How Symbl Asynchronous Processing Works

  Symbl.ai consumes the pre-recorded media, such as video lectures on an e-learning platform, through our Async API. The Async API is a REST API that is used to submit your video, audio, or text conversation to Symbl, along with some parameters to specify details about the file format, language, and settings for the intelligence features that you wish to use. Symbl ingests each video and once the processing is complete, you can use the Conversation API to retrieve intelligence for that video as many times as necessary. In a nutshell, the steps for processing a video with Async APIs are –
  1. Submit video file/URL with configuration using a POST Video request (mp4)
  2. Check whether the processing Job is completed in Symbl
  3. Fetch Intelligence using Conversation API endpoints
This needs to be done for each video.
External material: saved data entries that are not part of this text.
-- the keys appended by A's grouping loop are exactly 0, 1, …, min N k' in this order
lemma ks (N : Nat) : ∀ k' : Nat,
    PySem.Set.ofList (((List.range (2^N)).filter (fun i => decide (pcN i ≤ k'))).map pcN)
      = List.range (min N k' + 1) := by
  induction N with
  | zero =>
    intro k'
    have h0 : (2:Nat)^0 = 1 := by norm_num
    rw [h0]
    have h1 : (List.range 1).filter (fun i => decide (pcN i ≤ k')) = [0] := by
      simp [List.range_succ, pcN_zero]
    rw [h1, show List.map pcN [0] = [0] by simp [pcN_zero], Nat.zero_min]
    decide
  | succ N ih =>
    intro k'
    have h2 : 2^(N+1) = 2^N + 2^N := by ring
    rw [h2, List.range_add, List.filter_append, List.map_append, PySem.Set.ofList_append, ih k']
    have hsnd : ((List.map (fun x => 2^N + x) (List.range (2^N))).filter
        (fun i => decide (pcN i ≤ k'))).map pcN
        = (((List.range (2^N)).filter (fun i => decide (pcN i + 1 ≤ k'))).map pcN).map
            (fun x => x + 1) := by
      rw [List.filter_map]
      have hpred : (List.range (2^N)).filter
          ((fun i => decide (pcN i ≤ k')) ∘ (fun x => 2^N + x))
          = (List.range (2^N)).filter (fun i => decide (pcN i + 1 ≤ k')) := by
        apply List.filter_congr
        intro i hi
        simp [Function.comp_apply, pcN_two_pow_add N i (List.mem_range.mp hi)]
      rw [hpred, List.map_map, List.map_map]
      apply List.map_congr_left
      intro i hi
      simp [Function.comp_apply,
        pcN_two_pow_add N i (List.mem_range.mp (List.mem_of_mem_filter hi))]
    rw [hsnd]
    cases k' with
    | zero =>
      have hnil : (List.range (2^N)).filter (fun i => decide (pcN i + 1 ≤ 0)) = [] := by
        apply List.filter_eq_nil_iff.mpr
        intro x _
        simp
      rw [hnil]
      simp [PySem.Set.update_nil]
    | succ k =>
      have hpred2 : (List.range (2^N)).filter (fun i => decide (pcN i + 1 ≤ k + 1))
          = (List.range (2^N)).filter (fun i => decide (pcN i ≤ k)) := by
        apply List.filter_congr
        intro i _
        simp
      rw [hpred2, PySem.Set.update_eq_append_filter,
        ofList_map_inj (fun x => x + 1) (add_left_injective 1), ih k]
      by_cases hNk : N ≤ k
      · have e1 : min N k = N := by omega
        have e2 : min N (k+1) = N := by omega
        have e3 : min (N+1) (k+1) = N+1 := by omega
        rw [e1, e2, e3]
        have hfilt : (List.filter (fun y => !PySem.Set.contains (List.range (N+1)) y)
            (List.map (fun x => x + 1) (List.range (N+1)))) = [N+1] := by
          rw [List.filter_map]
          have hin : (List.range (N+1)).filter
              ((fun y => !PySem.Set.contains (List.range (N+1)) y) ∘ (fun x => x + 1))
              = (List.range (N+1)).filter (fun j => decide (j = N)) := by
            apply List.filter_congr
            intro j hj
            have hj' : j < N + 1 := List.mem_range.mp hj
            by_cases h : j = N <;> simp [Function.comp_apply, contains_range, h] <;> omega
          rw [hin, List.range_succ, List.filter_append]
          have hz : (List.range N).filter (fun j => decide (j = N)) = [] := by
            apply List.filter_eq_nil_iff.mpr
            intro x hx
            have := List.mem_range.mp hx
            simp
            omega
          rw [hz]
          simp
        rw [hfilt, ← List.range_succ]
      · have e1 : min N k = k := by omega
        have e2 : min N (k+1) = k + 1 := by omega
        have e3 : min (N+1) (k+1) = k + 1 := by omega
        rw [e1, e2, e3]
        have hfilt : (List.filter (fun y => !PySem.Set.contains (List.range (k+1+1)) y)
            (List.map (fun x => x + 1) (List.range (k+1)))) = [] := by
          apply List.filter_eq_nil_iff.mpr
          intro x hx
          rcases List.mem_map.mp hx with ⟨j, hj, rfl⟩
          have := List.mem_range.mp hj
          simp [contains_range]
          omega
        rw [hfilt, List.append_nil]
Once a video is submitted, you receive a unique Conversation ID from Symbl. This Conversation ID is used to retrieve, update and delete Symbl Insights post-processing. Therefore, the Conversation ID needs to be stored on the client-side along with its associated video. You also receive a Job ID upon successfully submitting a video. The Job ID is used to check the processing status at Symbl. The processing status is one of the following: scheduled, in_progress, completed, failed. *Note: Videos sent for processing are not stored with Symbl. Only the generated insights are retained, until they are manually deleted, or the associated Symbl account is deleted.

Enhancing the backend 

  So far, we have built a website using Next.js, React, and Typescript. You will now expand to add Symbl-related functionality to the Next.js server, the database to store the video IDs with the conversation IDs, and lastly add in some components to display the intelligence in the UI.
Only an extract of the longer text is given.